Amorphous silicon carbonitride (a-SiCN) thin film coatings by remote plasma chemical vapor deposition using organosilicon precursor: Effect of substrate temperature

The study on amorphous hydrogenated silicon carbonitride (a-SiCN) thin film coatings produced by remote plasma chemical vapor deposition from 1,1,3,3-tetramethyldisilazane as single-source compound is reviewed. The RP was generated using three extreme compositions of the H-2 + N-2 upstream-gas mixture with a different nitrogen content C-N2 = [N-2]/([H-2] + [N-2]). The films were deposited using plasma generated from with pure hydrogen (C-N2 = 0), pure nitrogen (C-N2 = 1), and a mixture of H-2 + N-2 with a nitrogen content of C-N2 = 0.88, corresponding to the maxima present in the NH hydronitrene emission intensity curve and film deposition yield curve.
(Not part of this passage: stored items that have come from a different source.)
-- pv_equiv track=rewrite | github.com/wjdtkdgns777/BaekJoon | 프로그래머스/3/12938. 최고의 집합/최고의 집합.py | solution
-- ===== SOURCE A (Python) =====
-- def solution(n, s):
--     if n > s:
--         return [-1]  # 조건을 만족하는 집합이 존재하지 않는 경우
--
--     # 기본값 설정
--     base_value = s // n  # 평균값
--     remainder = s % n  # 나머지
--
--     # 기본 집합 구성
--     answer = [base_value] * n
--
--     # 나머지를 집합의 원소들에 분배
--     for i in range(remainder):
--         answer[i] += 1
--
--     # 오름차순 정렬을 위한 정렬
--     answer.sort()
--
--     return answer
-- ===== SOURCE B (Python) =====
-- def solution(n, s):
--     if n > s:
--         return [-1]
--     out = []
--     while n > 0:
--         q = s // n  # smallest remaining element: floor of the remaining average
--         out.append(q)
--         s -= q
--         n -= 1
--     return out
-- ===== Notes on version B (the rewrite author's own statement) =====
-- stated objective: alternative
-- what changed: B replaces A's divide-once/distribute-remainder/sort scheme with an iterative greedy peel: each step appends floor(remaining_sum / remaining_count) and subtracts it, producing the ascending answer directly with no remainder distribution and no sort.
import Mathlib
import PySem

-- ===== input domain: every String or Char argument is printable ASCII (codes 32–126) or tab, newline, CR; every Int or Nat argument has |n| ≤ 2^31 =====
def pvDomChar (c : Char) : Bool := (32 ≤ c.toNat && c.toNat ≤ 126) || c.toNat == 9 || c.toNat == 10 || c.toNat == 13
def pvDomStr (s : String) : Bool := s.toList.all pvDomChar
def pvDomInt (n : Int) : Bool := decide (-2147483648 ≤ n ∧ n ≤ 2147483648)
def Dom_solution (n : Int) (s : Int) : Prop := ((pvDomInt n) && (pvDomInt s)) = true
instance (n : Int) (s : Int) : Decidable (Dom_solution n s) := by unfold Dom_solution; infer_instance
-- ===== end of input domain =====

-- B replaces A's divide-once/distribute/sort scheme with an iterative greedy peel
-- (append floor(remaining sum / remaining count), subtract, repeat), no sort (alternative).

-- ===== PORT A =====
def solution (n : Int) (s : Int) : List Int :=
  if n > s then [-1]
  else
    let base_value := PySem.Int.floordiv s n
    let remainder := PySem.Int.mod s n
    let answer := PySem.List.pyRepeat [base_value] n
    let answer := (PySem.List.pyRange 0 remainder 1).foldl
      (fun acc i => PySem.List.pySetD acc i (PySem.List.pyGetD acc i 0 + 1)) answer
    PySem.List.sorted answer id false

-- ===== PORT B =====
-- the while-loop of Source B: state (n, s, out); it runs while n > 0, and n drops by 1
-- each pass, so the number of passes is n.toNat — made explicit as a structural counter
def solAltGo : Nat → Int → Int → List Int → List Int
  | 0, _, _, out => out
  | k + 1, n, s, out =>
    let q := PySem.Int.floordiv s n
    solAltGo k (n - 1) (s - q) (out ++ [q])

def solution_alt (n : Int) (s : Int) : List Int :=
  if n > s then [-1]
  else solAltGo n.toNat n s []

-- ===== PRECONDITION & SPEC =====
-- Pre_ excludes exactly the inputs (n = 0 with 0 ≤ s) on which Python A raises ZeroDivisionError.
def Pre_solution (n : Int) (s : Int) : Prop := ¬ (n = 0 ∧ 0 ≤ s)
instance (n : Int) (s : Int) : Decidable (Pre_solution n s) := by unfold Pre_solution; infer_instance
def pvWitness_solution : Int × Int := (3, 7)
def Spec_solution (n : Int) (s : Int) (out : List Int) : Prop := out = solution_alt n s
instance (n : Int) (s : Int) (out : List Int) : Decidable (Spec_solution n s out) := by unfold Spec_solution; infer_instance

-- ===== CLAIM (what is proved, stated in full; the proofs are below) =====
def Claim_equal_solution : Prop := ∀ (n : Int) (s : Int), Dom_solution n s → Pre_solution n s → Spec_solution n s (solution n s)

-- ===== LEMMAS AND PROOFS =====

-- A's loop: after processing range(0,r) the list is r copies of b+1 followed by N-r copies of b
lemma loop_invariant (b : Int) (N r : Nat) (h : r ≤ N) :
    (PySem.List.pyRange 0 (r : Int) 1).foldl
      (fun acc i => PySem.List.pySetD acc i (PySem.List.pyGetD acc i 0 + 1))
      (List.replicate N b)
    = List.replicate r (b + 1) ++ List.replicate (N - r) b := by
  induction r with
  | zero => simp [PySem.List.pyRange_one_eq_nil]
  | succ r ih =>
    have hr : r ≤ N := Nat.le_of_succ_le h
    have hsplit : PySem.List.pyRange 0 ((r + 1 : Nat) : Int) 1
        = PySem.List.pyRange 0 (r : Int) 1 ++ [(r : Int)] := by
      have := PySem.List.pyRange_one_succ_right (a := 0) (b := (r : Int)) (by positivity)
      simpa using this
    rw [hsplit, List.foldl_append, ih hr]
    simp only [List.foldl_cons, List.foldl_nil]
    have hlen1 : (List.replicate r (b + 1)).length = r := by simp
    have hget : PySem.List.pyGetD (List.replicate r (b + 1) ++ List.replicate (N - r) b) (r : Int) 0 = b := by
      have hrN : r < (List.replicate r (b + 1) ++ List.replicate (N - r) b).length := by
        simp; omega
      rw [PySem.List.pyGetD_natCast]
      rw [List.getD_eq_getElem _ _ hrN]
      rw [List.getElem_append_right (by simp)]
      simp
    rw [hget, PySem.List.pySetD_natCast]
    rw [List.set_append]
    simp only [hlen1, lt_irrefl, if_false, Nat.sub_self]
    have hNr : N - r = (N - (r + 1)) + 1 := by omega
    rw [hNr, List.replicate_succ, List.set_cons_zero]
    rw [show List.replicate r (b+1) ++ (b+1) :: List.replicate (N - (r+1)) b
          = (List.replicate r (b+1) ++ [b+1]) ++ List.replicate (N - (r+1)) b by simp]
    rw [← List.replicate_succ']

lemma sorted_two_blocks (b : Int) (r m : Nat) :
    PySem.List.sorted (List.replicate r (b + 1) ++ List.replicate m b) id false
    = List.replicate m b ++ List.replicate r (b + 1) := by
  have hperm : (PySem.List.sorted (List.replicate r (b + 1) ++ List.replicate m b) id false).Perm
      (List.replicate m b ++ List.replicate r (b + 1)) :=
    (PySem.List.sorted_perm _ _ _).trans List.perm_append_comm
  have h1 : (PySem.List.sorted (List.replicate r (b + 1) ++ List.replicate m b) id false).Pairwise
      (fun x y : Int => x ≤ y) := by
    simpa using PySem.List.sorted_pairwise (List.replicate r (b + 1) ++ List.replicate m b) (id : Int → Int)
  have h2 : (List.replicate m b ++ List.replicate r (b + 1)).Pairwise (fun x y : Int => x ≤ y) := by
    rw [List.pairwise_append]
    refine ⟨List.pairwise_replicate.2 (by simp), List.pairwise_replicate.2 (by simp), ?_⟩
    intro x hx y hy
    rw [List.eq_of_mem_replicate hx, List.eq_of_mem_replicate hy]
    omega
  exact List.Perm.eq_of_pairwise (fun a b _ _ hab hba => le_antisymm hab hba) h1 h2 hperm

-- B's greedy loop computes the two sorted blocks directly
lemma solAltGo_spec (n s : Int) (out : List Int) (h1 : 0 < n) (h2 : n ≤ s) :
    solAltGo n.toNat n s out
      = out ++ (List.replicate (n - PySem.Int.mod s n).toNat (PySem.Int.floordiv s n)
             ++ List.replicate (PySem.Int.mod s n).toNat (PySem.Int.floordiv s n + 1)) := by
  induction hk : n.toNat generalizing n s out with
  | zero => omega
  | succ k ih =>
    rw [solAltGo]
    set q := PySem.Int.floordiv s n with hq
    set r := PySem.Int.mod s n with hr
    have hqnr : q * n + r = s := PySem.Int.floordiv_mul_add_mod s n
    have hr0 : 0 ≤ r := PySem.Int.mod_nonneg (a := s) h1
    have hrn : r < n := PySem.Int.mod_lt (a := s) h1
    have hqn_pos : 0 < q * n := by omega
    have hq1 : 1 ≤ q := by nlinarith
    by_cases hn1 : n = 1
    · -- last iteration
      have hr0' : r = 0 := by omega
      have hk0 : k = 0 := by omega
      rw [hk0]
      simp [solAltGo, hn1, hr0']
    · have hn2 : 2 ≤ n := by omega
      have hsq : s - q = q * (n - 1) + r := by ring_nf; omega
      have hle : n - 1 ≤ s - q := by nlinarith
      have hrec := ih (n - 1) (s - q) (out ++ [q]) (by omega) hle (by omega)
      rw [hrec]
      by_cases hcase : r = n - 1
      · -- remainder fills all remaining slots: next quotient is q+1, next remainder 0
        have hq' : PySem.Int.floordiv (s - q) (n - 1) = q + 1 := by
          rw [PySem.Int.floordiv_eq_iff_of_pos (by omega)]
          constructor <;> nlinarith
        have hr' : PySem.Int.mod (s - q) (n - 1) = 0 := by
          have := PySem.Int.floordiv_mul_add_mod (s - q) (n - 1)
          rw [hq'] at this; nlinarith
        rw [hq', hr']
        have h1' : (n - 1 - (0:Int)).toNat = r.toNat := by omega
        have h2' : (n - r).toNat = 1 := by omega
        simp [h2', List.replicate_succ]
        omega
      · -- next quotient stays q, next remainder stays r
        have hrlt : r ≤ n - 2 := by omega
        have hq' : PySem.Int.floordiv (s - q) (n - 1) = q := by
          rw [PySem.Int.floordiv_eq_iff_of_pos (by omega)]
          constructor <;> nlinarith
        have hr' : PySem.Int.mod (s - q) (n - 1) = r := by
          have := PySem.Int.floordiv_mul_add_mod (s - q) (n - 1)
          rw [hq'] at this; nlinarith
        rw [hq', hr']
        have h1' : (n - r).toNat = (n - 1 - r).toNat + 1 := by omega
        simp [h1', List.replicate_succ]

-- ===== VERDICT (by name: the statement is the Claim_ definition above) =====
theorem solution_spec : Claim_equal_solution := by
  intro n s _ hpre
  unfold Spec_solution solution solution_alt
  by_cases hns : n > s
  · simp [hns]
  · simp only [if_neg hns]
    replace hns : n ≤ s := le_of_not_gt hns
    set b := PySem.Int.floordiv s n with hb
    set r := PySem.Int.mod s n with hr
    rcases lt_trichotomy n 0 with hneg | hzero | hpos
    · -- n < 0 : everything empty on both sides
      have hbounds := PySem.Int.mod_neg_bounds (a := s) hneg
      have h1 : PySem.List.pyRepeat [b] n = [] := by
        rw [PySem.List.pyRepeat_singleton]
        have : n.toNat = 0 := by omega
        simp [this]
      have h2 : PySem.List.pyRange 0 r 1 = [] :=
        PySem.List.pyRange_one_eq_nil (by omega)
      rw [h1, h2, show n.toNat = 0 from by omega]
      simp [solAltGo, PySem.List.sorted]
    · exact absurd ⟨hzero, hzero ▸ hns⟩ hpre
    · -- 0 < n
      have h0r : 0 ≤ r := PySem.Int.mod_nonneg (a := s) hpos
      have hrn : r < n := PySem.Int.mod_lt (a := s) hpos
      have hle : r.toNat ≤ n.toNat := by omega
      rw [PySem.List.pyRepeat_singleton]
      rw [show r = (r.toNat : Int) from by omega] 
      rw [loop_invariant b n.toNat r.toNat hle, sorted_two_blocks]
      rw [solAltGo_spec n s [] hpos hns]
      simp only [List.nil_append, ← hb, ← hr]
      congr 2
      omega
theorem swap_right_eq (numbers : List Int) (start : Int) (n : Int)
    (hpre : Pre_swap_right numbers start n) :
    swap_right numbers start n = swap_right_alt numbers start n := by
  by_cases hn : n ≤ 0
  · have h0 : n.toNat = 0 := by omega
    unfold swap_right swap_right_alt
    rw [h0]
    simp only [simA]
    rw [if_pos (Or.inl hn)]
  · rcases hpre with h | ⟨hne, hlo, hhi⟩
    · omega
    have hL1 : 1 ≤ numbers.length := by
      rcases numbers with _ | ⟨x, rest⟩
      · exact absurd rfl hne
      · simp
    by_cases hLle : numbers.length ≤ 1
    · -- singleton list: every step is a self-swap
      rcases numbers with _ | ⟨x, rest⟩
      · exact absurd rfl hne
      have hrest : rest = [] := by
        simp only [List.length_cons] at hLle
        rw [← List.length_eq_zero_iff]
        omega
      subst hrest
      have hs : start = 0 ∨ start = -1 := by
        simp only [List.length_cons, List.length_nil] at hlo hhi
        omega
      obtain ⟨s', hsim⟩ := simA_single x n.toNat start hs
      unfold swap_right swap_right_alt
      rw [hsim, if_pos (Or.inr (by simp))]
    · -- main case: length ≥ 2
      have hL2 : 2 ≤ numbers.length := by omega
      -- the normalised start position fp0
      obtain ⟨fp0, hfp0, hsd, hmodstart⟩ :
          ∃ fp0 : Nat, fp0 < numbers.length ∧
            (start = (fp0 : Int) ∨ start = (fp0 : Int) - (numbers.length : Int)) ∧
            start % (numbers.length : Int) = (fp0 : Int) := by
        by_cases h0 : 0 ≤ start
        · exact ⟨start.toNat, by omega, Or.inl (by omega),
            by rw [Int.emod_eq_of_lt h0 (by omega)]; omega⟩
        · refine ⟨(start + numbers.length).toNat, by omega, Or.inr (by omega), ?_⟩
          have hsh : start % (numbers.length : Int) = (start + numbers.length) % (numbers.length : Int) := by
            conv_rhs => rw [show start + (numbers.length : Int) = start + (numbers.length : Int) * 1 by ring]
            rw [Int.add_mul_emod_self_left]
          rw [hsh, Int.emod_eq_of_lt (by omega) (by omega)]
          omega
      have hflt : fp0 < numbers.length := hfp0
      obtain ⟨t, ht⟩ : ∃ t : Int, numbers[fp0]'hflt = t := ⟨_, rfl⟩
      set D0 := numbers.take fp0 with hD0def
      set T0 := numbers.drop (fp0 + 1) with hT0def
      have hdecomp : numbers = D0 ++ t :: T0 := by
        conv_lhs => rw [← List.take_append_drop fp0 numbers]
        rw [List.drop_eq_getElem_cons hflt, ht]
      have hD0 : D0.length = fp0 := by simp [hD0def]; omega
      have hT0 : T0.length = numbers.length - fp0 - 1 := by
        rw [hT0def, List.length_drop]
        omega
      have hsum : D0.length + T0.length + 1 = numbers.length := by omega
      have hne0 : D0 ++ T0 ≠ [] := by
        intro h
        have hc := congrArg List.length h
        rw [List.length_append, hD0, hT0] at hc
        simp at hc
        omega
      set N := n.toNat with hNdef
      obtain ⟨D', T', s', hsim, hrot, hDlen'⟩ :=
        simA_inv t N D0 T0 start hne0 (by rw [hsum]; exact hlo) (by rw [hsum]; exact hhi)
          (by rw [hsum, hD0]; exact hsd)
      set Lc := numbers.length with hLc
      set fpk := (fp0 + N) % Lc with hfpk
      have hfpklt : fpk < Lc := Nat.mod_lt _ (by omega)
      set R := (T0 ++ D0).rotate N with hR
      have hlenO : (T0 ++ D0).length = Lc - 1 := by simp; omega
      have hRlen : R.length = Lc - 1 := by
        rw [hR, List.length_rotate]
        exact hlenO
      have hT'D' : T'.length + D'.length = Lc - 1 := by
        have hc := congrArg List.length hrot
        simp only [List.length_append] at hc
        rw [hRlen] at hc
        exact hc
      have hD'len : D'.length = fpk := by
        rw [hDlen', hsum, hD0]
      have hT'len : T'.length = Lc - 1 - fpk := by omega
      have hD'eq : D' = R.drop T'.length := by rw [← hrot, List.drop_left]
      have hT'eq : T' = R.take T'.length := by rw [← hrot, List.take_left]
      -- LHS
      have hlhs : swap_right numbers start n = D' ++ t :: T' := by
        unfold swap_right
        have hsim' : simA n.toNat (numbers, start) = some (D' ++ t :: T', s') := by
          rw [← hNdef, hdecomp]
          exact hsim
        rw [hsim']
      -- RHS pieces
      have hcond : ¬ (n ≤ 0 ∨ (numbers.length : Int) ≤ 1) := by
        rintro (h | h)
        · omega
        · rw [← hLc] at h; omega
      have hLpos : (0 : Int) < (Lc : Int) := by omega
      have hp : PySem.Int.mod start (numbers.length : Int) = ((fp0 : Nat) : Int) := by
        rw [PySem.Int.mod_eq_emod_of_pos (by rw [← hLc]; omega)]
        exact hmodstart
      have hneq : n = (N : Int) := by omega
      set kN := N % (Lc * (Lc - 1)) with hkN
      have hcastLL : (numbers.length : Int) * ((numbers.length : Int) - 1) = ((Lc * (Lc - 1) : Nat) : Int) := by
        rw [← hLc]
        have h1 : ((Lc - 1 : Nat) : Int) = (Lc : Int) - 1 := by omega
        push_cast [h1]
        ring
      have hLL : 0 < Lc * (Lc - 1) := Nat.mul_pos (by omega) (by omega)
      have hk : PySem.Int.mod n ((numbers.length : Int) * ((numbers.length : Int) - 1)) = ((kN : Nat) : Int) := by
        rw [PySem.Int.mod_eq_emod_of_pos (by rw [hcastLL]; exact_mod_cast hLL)]
        rw [hneq, hcastLL, hkN]
        exact (Int.natCast_mod _ _).symm
      have hkmodL : kN % Lc = N % Lc := Nat.mod_mod_of_dvd N (dvd_mul_right Lc (Lc - 1))
      have hfp : PySem.Int.mod (((fp0 : Nat) : Int) + ((kN : Nat) : Int)) (numbers.length : Int) = ((fpk : Nat) : Int) := by
        rw [PySem.Int.mod_eq_emod_of_pos (by rw [← hLc]; omega)]
        have hcc : ((fp0 : Int) + (kN : Int)) = (((fp0 + kN : Nat)) : Int) := by push_cast; ring
        rw [hcc, ← hLc, ← Int.natCast_mod]
        congr 1
        rw [Nat.add_mod fp0 kN, hkmodL, ← Nat.add_mod, ← hfpk]
      have hothers : PySem.List.slice numbers (some (((fp0 : Nat) : Int) + 1)) none ++ PySem.List.slice numbers none (some ((fp0 : Nat) : Int)) = T0 ++ D0 := by
        have h1 : ((fp0 : Int) + 1) = (((fp0 + 1 : Nat)) : Int) := by push_cast; ring
        rw [h1, PySem.List.slice_from_natCast, PySem.List.slice_to_natCast, ← hT0def, ← hD0def]
      set rN := N % (Lc - 1) with hrNdef
      have hkmodm : kN % (Lc - 1) = rN := by
        rw [hkN, hrNdef]
        exact Nat.mod_mod_of_dvd N (dvd_mul_left (Lc - 1) Lc)
      have hr : PySem.Int.mod ((kN : Nat) : Int) ((numbers.length : Int) - 1) = ((rN : Nat) : Int) := by
        have hm1 : ((numbers.length : Int) - 1) = ((Lc - 1 : Nat) : Int) := by rw [← hLc]; omega
        rw [hm1, PySem.Int.mod_eq_emod_of_pos (by exact_mod_cast (by omega : 0 < Lc - 1))]
        rw [← Int.natCast_mod]
        exact_mod_cast congrArg (Nat.cast : Nat → Int) hkmodm
      have hrotv : PySem.List.slice (T0 ++ D0) (some ((rN : Nat) : Int)) none ++ PySem.List.slice (T0 ++ D0) none (some ((rN : Nat) : Int)) = R := by
        rw [PySem.List.slice_from_natCast, PySem.List.slice_to_natCast]
        have hle : rN ≤ (T0 ++ D0).length := by
          have := Nat.mod_lt N (y := Lc - 1) (by omega)
          omega
        rw [← List.rotate_eq_drop_append_take hle, hR]
        have hrn2 : rN = N % (T0 ++ D0).length := by rw [hlenO, hrNdef]
        rw [hrn2, List.rotate_mod]
      have htD : PySem.List.pyGetD numbers ((fp0 : Nat) : Int) 0 = t := by
        rw [PySem.List.pyGetD_natCast, List.getD_eq_getElem _ _ hflt, ht]
      have hcastfp : (numbers.length : Int) - 1 - ((fpk : Nat) : Int) = ((Lc - 1 - fpk : Nat) : Int) := by
        rw [← hLc]; omega
      have hrhs : swap_right_alt numbers start n = R.drop (Lc - 1 - fpk) ++ [t] ++ R.take (Lc - 1 - fpk) := by
        simp only [swap_right_alt]
        rw [if_neg hcond, hp, hk, hfp, hothers, hr, hrotv, htD, hcastfp,
          PySem.List.slice_from_natCast, PySem.List.slice_to_natCast]
      rw [hlhs, hrhs, hD'eq, hT'eq, hT'len]
      simp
The films deposited at different substrate temperatures T-S varied in the range of 30-400 degrees C were characterized in terms of their deposition rate and yield, chemical structure, surface roughness, density, refractive index, hardness, elasticity, resistance to wear, and friction coefficient. The relationships of the structure and properties of the films controlled by the substrate temperature were determined and discussed. In view of their good mechanical properties, a-SiCN films produced using hydrogen as plasma feeding gas appear to be very excellent coatings for improving surface properties of engineering materials and for many other advanced technological applications.

Automated summary

The study examines the amorphous hydrogenated silicon carbonitride (a-SiCN) thin film coatings produced by remote plasma chemical vapor deposition using 1,1,3,3-tetramethyldisilazane as a single-source compound. Different gas mixtures and substrate temperatures were used to explore the relationship between structure and properties of the deposited films. The results show that the a-SiCN films produced using hydrogen as plasma feeding gas exhibit excellent mechanical properties, making them suitable for improving surface properties of engineering materials and other advanced technological applications.